Изменить стиль страницы

АВДОТЬЯ. Недосуг мне надежные пути выбирать — мне кажный часок дорог. Прощай, дедушка!

СТАРИК. Прощай, внучка! По сердцу ты мне пришлась… Легкого тебе пути! Солнышко тебя не жги, ветер не студи, дорога сама под ноги катись!

АВДОТЬЯ. Спасибо на добром слове, дедушка! (Кланяется низко и уходит.)

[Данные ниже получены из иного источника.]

-- pv_equiv track=rewrite | github.com/Arpita-B-K/Training_scheduling_software | CLI_mod.py | sort_fun
-- ===== SOURCE A (Python) =====
-- def sort_fun(sk):
--     l=[]
--     for ele in sk:
--         if(ele != ','):
--             l.append(int(ele))
--     l.sort()
--     sk=""
--     for ele in l:
--         sk=sk+str(ele)+","
--     return sk
-- ===== SOURCE B (Python) =====
-- def sort_fun(sk):
--     counts = [0] * 10
--     for ele in sk:
--         if ele != ',':
--             counts[int(ele)] += 1
--     out = ""
--     for d in range(10):
--         out += (str(d) + ",") * counts[d]
--     return out
-- ===== Notes on version B (the rewrite author's own statement) =====
-- stated objective: faster
-- what changed: Replaces the comparison sort plus quadratic string re-concatenation with a counting sort over the fixed digit domain: one pass builds a 10-slot count array, then the output is emitted digit by digit with string repetition.
import Mathlib
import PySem

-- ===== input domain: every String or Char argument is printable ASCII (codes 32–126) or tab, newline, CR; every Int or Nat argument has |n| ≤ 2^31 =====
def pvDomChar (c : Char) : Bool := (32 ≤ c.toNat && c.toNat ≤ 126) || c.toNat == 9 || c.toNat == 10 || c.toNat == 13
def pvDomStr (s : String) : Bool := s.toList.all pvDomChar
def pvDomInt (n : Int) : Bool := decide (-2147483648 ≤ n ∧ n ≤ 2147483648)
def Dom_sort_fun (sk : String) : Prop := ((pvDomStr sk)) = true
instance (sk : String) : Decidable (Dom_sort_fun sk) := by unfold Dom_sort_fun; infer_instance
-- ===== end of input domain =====

-- B replaces A's comparison sort + repeated string re-concatenation by a counting sort
-- over the fixed digit domain (objective: faster).


-- shared helper: int(ele) on a one-character string (both Pythons call int(ele))
def pyIntChar (c : Char) : Int := (PySem.Int.ofChars? [c]).getD 0

-- ===== PORT A =====
def sort_fun (sk : String) : String :=
  let l : List Int :=
    sk.toList.foldl (fun l ele => if ele ≠ ',' then l ++ [pyIntChar ele] else l) []
  let ls := PySem.List.sorted l (fun x => x) false
  ls.foldl (fun s ele => s ++ PySem.Int.toStr ele ++ ",") ""

-- ===== PORT B =====
-- port of Python's  s * n  (string repetition)
def strRep (s : String) (n : Int) : String := String.ofList (PySem.List.pyRepeat s.toList n)

def sort_fun_alt (sk : String) : String :=
  let counts : List Int :=
    sk.toList.foldl (fun counts ele =>
      if ele ≠ ',' then
        PySem.List.pySetD counts (pyIntChar ele) (PySem.List.pyGetD counts (pyIntChar ele) 0 + 1)
      else counts) (List.replicate 10 0)
  (PySem.List.pyRange 0 10 1).foldl
    (fun out d => out ++ strRep (PySem.Int.toStr d ++ ",") (PySem.List.pyGetD counts d 0)) ""

-- ===== PRECONDITION & SPEC =====
-- Pre_ excludes exactly the inputs containing a character that is neither a digit nor a comma,
-- on which Python A (and B) raise ValueError from int(ele).
def Pre_sort_fun (sk : String) : Prop := (sk.toList.all (fun c => c == ',' || c.isDigit)) = true
instance (sk : String) : Decidable (Pre_sort_fun sk) := by unfold Pre_sort_fun; infer_instance
def pvWitness_sort_fun : String := "3,1,2,1"

def Spec_sort_fun (sk : String) (out : String) : Prop := out = sort_fun_alt sk
instance (sk : String) (out : String) : Decidable (Spec_sort_fun sk out) := by
  unfold Spec_sort_fun; infer_instance

-- ===== CLAIM =====
def Claim_equal_sort_fun : Prop :=
  ∀ (sk : String), Dom_sort_fun sk → Pre_sort_fun sk → Spec_sort_fun sk (sort_fun sk)

-- ===== LEMMAS AND PROOFS =====
theorem digit_enum (c : Char) (h : c.isDigit) :
    c ∈ ['0','1','2','3','4','5','6','7','8','9'] := by
  have hb : 48 ≤ c.toNat ∧ c.toNat ≤ 57 := by
    simp only [Char.isDigit, Bool.and_eq_true, decide_eq_true_eq] at h
    obtain ⟨h1, h2⟩ := h
    constructor <;> [exact h1; exact h2]
  have hof := Char.ofNat_toNat c
  have h10 : c.toNat = 48 ∨ c.toNat = 49 ∨ c.toNat = 50 ∨ c.toNat = 51 ∨ c.toNat = 52 ∨
      c.toNat = 53 ∨ c.toNat = 54 ∨ c.toNat = 55 ∨ c.toNat = 56 ∨ c.toNat = 57 := by omega
  rcases h10 with h|h|h|h|h|h|h|h|h|h <;> rw [h] at hof <;> rw [← hof] <;> decide
theorem pyIntChar_digit_mem (c : Char) (h : c.isDigit) :
    pyIntChar c ∈ ([0,1,2,3,4,5,6,7,8,9] : List Int) := by
  have := digit_enum c h
  fin_cases this <;> decide
theorem foldl_append_if_eq (cs : List Char) (acc : List Int) :
    cs.foldl (fun l ele => if ele ≠ ',' then l ++ [pyIntChar ele] else l) acc
      = acc ++ (cs.filter (fun c => c ≠ ',')).map pyIntChar := by
  induction cs generalizing acc with
  | nil => simp
  | cons c cs ih =>
    simp only [List.foldl_cons]
    by_cases hc : c = ','
    · rw [if_neg (by simp [hc]), ih]
      simp [hc]
    · rw [if_pos (by simp [hc]), ih]
      simp [hc]
theorem count_flatMap_replicate (ds : List Int) (hnd : ds.Nodup) (l : List Int) (a : Int) :
    (ds.flatMap fun d => List.replicate (l.count d) d).count a
      = if a ∈ ds then l.count a else 0 := by
  induction ds with
  | nil => simp
  | cons d ds ih =>
    simp only [List.flatMap_cons, List.count_append, List.nodup_cons] at *
    rw [ih hnd.2, List.count_replicate]
    by_cases ha : a = d
    · subst ha
      simp [hnd.1]
    · simp [ha, Ne.symm ha]
theorem perm_flatMap_replicate (ds : List Int) (hnd : ds.Nodup) (l : List Int)
    (hl : ∀ x ∈ l, x ∈ ds) :
    (ds.flatMap fun d => List.replicate (l.count d) d).Perm l := by
  rw [List.perm_iff_count]
  intro a
  rw [count_flatMap_replicate ds hnd l a]
  by_cases ha : a ∈ ds
  · simp [ha]
  · simp [ha]
    exact (List.count_eq_zero_of_not_mem (fun hm => ha (hl a hm))).symm
theorem pairwise_flatMap_replicate (ds : List Int) (hp : ds.Pairwise (fun a b => a < b)) (l : List Int) :
    (ds.flatMap fun d => List.replicate (l.count d) d).Pairwise (· ≤ ·) := by
  induction ds with
  | nil => simp
  | cons d ds ih =>
    rw [List.pairwise_cons] at hp
    simp only [List.flatMap_cons]
    rw [List.pairwise_append]
    refine ⟨?_, ih hp.2, ?_⟩
    · exact List.pairwise_replicate.mpr (Or.inr le_rfl)
    · intro x hx y hy
      rw [List.eq_of_mem_replicate hx]
      rw [List.mem_flatMap] at hy
      obtain ⟨d', hd', hy'⟩ := hy
      rw [List.eq_of_mem_replicate hy']
      exact le_of_lt (hp.1 d' hd')
theorem sorted_eq_canon (l : List Int) (hl : ∀ x ∈ l, x ∈ ([0,1,2,3,4,5,6,7,8,9] : List Int)) :
    PySem.List.sorted l (fun x => x) false
      = ([0,1,2,3,4,5,6,7,8,9] : List Int).flatMap (fun d => List.replicate (l.count d) d) := by
  apply PySem.List.sorted_id_eq_of_perm_of_pairwise
  · exact perm_flatMap_replicate _ (by decide) l hl
  · exact pairwise_flatMap_replicate ([0,1,2,3,4,5,6,7,8,9] : List Int) (by norm_num) l
theorem outA_toList (ys : List Int) (acc : String) :
    (ys.foldl (fun s ele => s ++ PySem.Int.toStr ele ++ ",") acc).toList
      = acc.toList ++ ys.flatMap (fun e => PySem.Int.toChars e ++ [',']) := by
  induction ys generalizing acc with
  | nil => simp
  | cons e ys ih =>
    rw [List.foldl_cons, ih]
    simp [PySem.Int.toList_toStr]
theorem outB_toList (cnt : Int → Int) (ds : List Int) (acc : String) :
    (ds.foldl (fun out d => out ++ strRep (PySem.Int.toStr d ++ ",") (cnt d)) acc).toList
      = acc.toList ++ ds.flatMap (fun d => (List.replicate (cnt d).toNat (PySem.Int.toChars d ++ [','])).flatten) := by
  induction ds generalizing acc with
  | nil => simp
  | cons d ds ih =>
    rw [List.foldl_cons, ih]
    simp [strRep, PySem.List.pyRepeat, PySem.Int.toList_toStr]
theorem pyIntChar_digit_natCast (c : Char) (h : c.isDigit) :
    pyIntChar c = ((c.toNat - 48 : Nat) : Int) := by
  have := digit_enum c h
  fin_cases this <;> decide
theorem counts_fold (cs : List Char) (counts : List Int) (hlen : counts.length = 10)
    (hcs : ∀ c ∈ cs, c = ',' ∨ c.isDigit) (k : Nat) (hk : k < 10) :
    (cs.foldl (fun counts ele =>
        if ele ≠ ',' then
          PySem.List.pySetD counts (pyIntChar ele) (PySem.List.pyGetD counts (pyIntChar ele) 0 + 1)
        else counts) counts).getD k 0
      = counts.getD k 0 + (((cs.filter (fun c => c ≠ ',')).map pyIntChar).count (k : Int) : Int) := by
  induction cs generalizing counts with
  | nil => simp
  | cons c cs ih =>
    simp only [List.foldl_cons]
    by_cases hc : c = ','
    · rw [if_neg (by simp [hc])]
      rw [ih counts hlen (fun x hx => hcs x (List.mem_cons_of_mem c hx))]
      simp [hc]
    · have hd : c.isDigit := (hcs c (List.mem_cons_self ..)).resolve_left hc
      have hmlt : c.toNat - 48 < 10 := by
        have := digit_enum c hd
        fin_cases this <;> decide
      rw [if_pos (by simp [hc])]
      rw [pyIntChar_digit_natCast c hd]
      rw [PySem.List.pySetD_natCast, PySem.List.pyGetD_natCast]
      have hlen' : (counts.set (c.toNat - 48) (counts.getD (c.toNat - 48) 0 + 1)).length = 10 := by
        simp [hlen]
      rw [ih _ hlen' (fun x hx => hcs x (List.mem_cons_of_mem c hx))]
      rw [List.filter_cons_of_pos (by simp [hc]), List.map_cons, List.count_cons]
      rw [List.getD_eq_getElem?_getD, List.getElem?_set]
      rw [show counts.getD k 0 = (counts[k]?).getD 0 from List.getD_eq_getElem?_getD]
      by_cases hkm : k = c.toNat - 48
      · subst hkm
        rw [pyIntChar_digit_natCast c hd]
        simp [hlen, hmlt]
        omega
      · have : ((k : Int)) ≠ ((c.toNat - 48 : Nat) : Int) := by
          intro hcon
          exact hkm (by exact_mod_cast hcon)
        rw [pyIntChar_digit_natCast c hd]
        simp [Ne.symm hkm]
theorem counts_len (cs : List Char) (counts : List Int) :
    (cs.foldl (fun counts ele =>
        if ele ≠ ',' then
          PySem.List.pySetD counts (pyIntChar ele) (PySem.List.pyGetD counts (pyIntChar ele) 0 + 1)
        else counts) counts).length = counts.length := by
  induction cs generalizing counts with
  | nil => rfl
  | cons c cs ih =>
    simp only [List.foldl_cons]
    split
    · rw [ih]
      exact PySem.List.length_pySetD ..
    · exact ih counts
theorem flatMap_congr_mem {α β : Type} (l : List α) (f g : α → List β)
    (h : ∀ x ∈ l, f x = g x) : l.flatMap f = l.flatMap g := by
  induction l with
  | nil => rfl
  | cons x l ih =>
    simp only [List.flatMap_cons]
    rw [h x (List.mem_cons_self ..), ih (fun y hy => h y (List.mem_cons_of_mem x hy))]
theorem block_eq (n : Nat) (d : Int) (h : Int → List Char) :
    (List.replicate n d).flatMap h = (List.replicate n (h d)).flatten := by
  simp [List.flatMap, List.map_replicate]

-- ===== VERDICT =====
theorem sort_fun_spec : Claim_equal_sort_fun := by
  intro sk _hdom hpre
  show sort_fun sk = sort_fun_alt sk
  have hpre : (sk.toList.all (fun c => c == ',' || c.isDigit)) = true := hpre
  have hcs : ∀ c ∈ sk.toList, c = ',' ∨ c.isDigit := by
    intro c hc
    have := List.all_eq_true.mp hpre c hc
    simpa using this
  have hl : ∀ x ∈ (sk.toList.filter (fun c => c ≠ ',')).map pyIntChar,
      x ∈ ([0,1,2,3,4,5,6,7,8,9] : List Int) := by
    intro x hx
    simp only [List.mem_map, List.mem_filter] at hx
    obtain ⟨c, ⟨hc1, hc2⟩, rfl⟩ := hx
    exact pyIntChar_digit_mem c ((hcs c hc1).resolve_left (by simpa using hc2))
  -- A side
  have hA : (sort_fun sk).toList
      = ([0,1,2,3,4,5,6,7,8,9] : List Int).flatMap
          (fun d => (List.replicate (((sk.toList.filter (fun c => c ≠ ',')).map pyIntChar).count d)
            (PySem.Int.toChars d ++ [','])).flatten) := by
    simp only [sort_fun]
    rw [foldl_append_if_eq, List.nil_append, sorted_eq_canon _ hl, outA_toList]
    rw [List.flatMap_assoc]
    rw [flatMap_congr_mem _ _ _ (fun d _ => block_eq _ d _)]
    simp
  -- B side
  have hlenF : (sk.toList.foldl (fun counts ele =>
      if ele ≠ ',' then
        PySem.List.pySetD counts (pyIntChar ele) (PySem.List.pyGetD counts (pyIntChar ele) 0 + 1)
      else counts) (List.replicate 10 (0:Int))).length = 10 := by
    rw [counts_len]; simp
  have hcnt : ∀ (k : Nat), k < 10 → PySem.List.pyGetD (sk.toList.foldl (fun counts ele =>
      if ele ≠ ',' then
        PySem.List.pySetD counts (pyIntChar ele) (PySem.List.pyGetD counts (pyIntChar ele) 0 + 1)
      else counts) (List.replicate 10 (0:Int))) (k : Int) 0
      = ((((sk.toList.filter (fun c => c ≠ ',')).map pyIntChar).count (k : Int) : Nat) : Int) := by
    intro k hk
    rw [PySem.List.pyGetD_natCast, counts_fold _ _ (by simp) hcs k hk]
    simp only [List.getD_eq_getElem?_getD]
    interval_cases k <;> simp
  have hB : (sort_fun_alt sk).toList
      = ([0,1,2,3,4,5,6,7,8,9] : List Int).flatMap
          (fun d => (List.replicate (((sk.toList.filter (fun c => c ≠ ',')).map pyIntChar).count d)
            (PySem.Int.toChars d ++ [','])).flatten) := by
    simp only [sort_fun_alt]
    rw [show PySem.List.pyRange 0 10 1 = ([0,1,2,3,4,5,6,7,8,9] : List Int) from by decide]
    rw [outB_toList]
    rw [show ("" : String).toList = [] from rfl, List.nil_append]
    apply flatMap_congr_mem
    intro d hd
    fin_cases hd
    · have h := hcnt 0 (by norm_num)
      simp only [Nat.cast_ofNat, Nat.cast_zero, Nat.cast_one] at h
      rw [h]
      simp
    · have h := hcnt 1 (by norm_num)
      simp only [Nat.cast_ofNat, Nat.cast_zero, Nat.cast_one] at h
      rw [h]
      simp
    · have h := hcnt 2 (by norm_num)
      simp only [Nat.cast_ofNat, Nat.cast_zero, Nat.cast_one] at h
      rw [h]
      simp
    · have h := hcnt 3 (by norm_num)
      simp only [Nat.cast_ofNat, Nat.cast_zero, Nat.cast_one] at h
      rw [h]
      simp
    · have h := hcnt 4 (by norm_num)
      simp only [Nat.cast_ofNat, Nat.cast_zero, Nat.cast_one] at h
      rw [h]
      simp
    · have h := hcnt 5 (by norm_num)
      simp only [Nat.cast_ofNat, Nat.cast_zero, Nat.cast_one] at h
      rw [h]
      simp
    · have h := hcnt 6 (by norm_num)
      simp only [Nat.cast_ofNat, Nat.cast_zero, Nat.cast_one] at h
      rw [h]
      simp
    · have h := hcnt 7 (by norm_num)
      simp only [Nat.cast_ofNat, Nat.cast_zero, Nat.cast_one] at h
      rw [h]
      simp
    · have h := hcnt 8 (by norm_num)
      simp only [Nat.cast_ofNat, Nat.cast_zero, Nat.cast_one] at h
      rw [h]
      simp
    · have h := hcnt 9 (by norm_num)
      simp only [Nat.cast_ofNat, Nat.cast_zero, Nat.cast_one] at h
      rw [h]
      simp
  have : (sort_fun sk).toList = (sort_fun_alt sk).toList := by rw [hA, hB]
  exact String.toList_inj.mp this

СТАРИК (проводив ее взглядом). Пойти силки посмотреть.

Картина четвертая

Разбойничий стан. Темный, как нора, вход не то в землянку, не то в пещеру. На треноге висит черный чугунок, под ним колеблется еле видное на солнце пламя. Чьи-то огромные корявые сапоги, надетые на колья, сушатся на ветру и на солнышке, и кажется, что это какой-то великан стоит меж кустов вверх ногами. На пеньке перед огнем сидит поджарый, сухой человечек, больше похожий на писца, чем на разбойника. Возле него в плетушке большой черный петух. Человек огромной толстой иглой пришивает к рубахе заплату и жалостно поет тонким, бабьим голосом.

БОТИН.

Уж как во поле калинушка стоит,
На калине соловеюшка сидит,
Горьку ягоду калинушку клюет
Да малиною закусывает.
Прилетали к соловью два сокола,
Взяли, брали соловеюшку с собой,
Посадили его в клеточку,
За серебряну решеточку,
Да заставили на жердочке сидеть,
Да велели ему песенку запеть.
"Уж ты пой, воспевай, мой соловей,
Чтобы было тосковать веселей,
При кручине спотешай молодца,
При великой разговаривай его…"

(Вдруг перестает петь и прислушивается.)

В лесу слышен треск веток, шум голосов и к стану, приминая кусты, выходит Кузьма Вертодуб, огромный, до глаз заросший коричневым волосом, похожий на бурого медведя человек, и Соколик, молодой, востроглазый красивый парень, смахивающий на цыгана. Они ведут Авдотью.

СОКОЛИК. Глянь-ка, Ботин? Нонешний почин!

БОТИН. Ишь ты! Баба! Отколе взялась?

ВЕРТОДУБ. То-то и есть — отколе… Не иначе подослал кто.

БОТИН (тонким голосом). Тебя кто подослал, бабочка? Говори, не запирайся!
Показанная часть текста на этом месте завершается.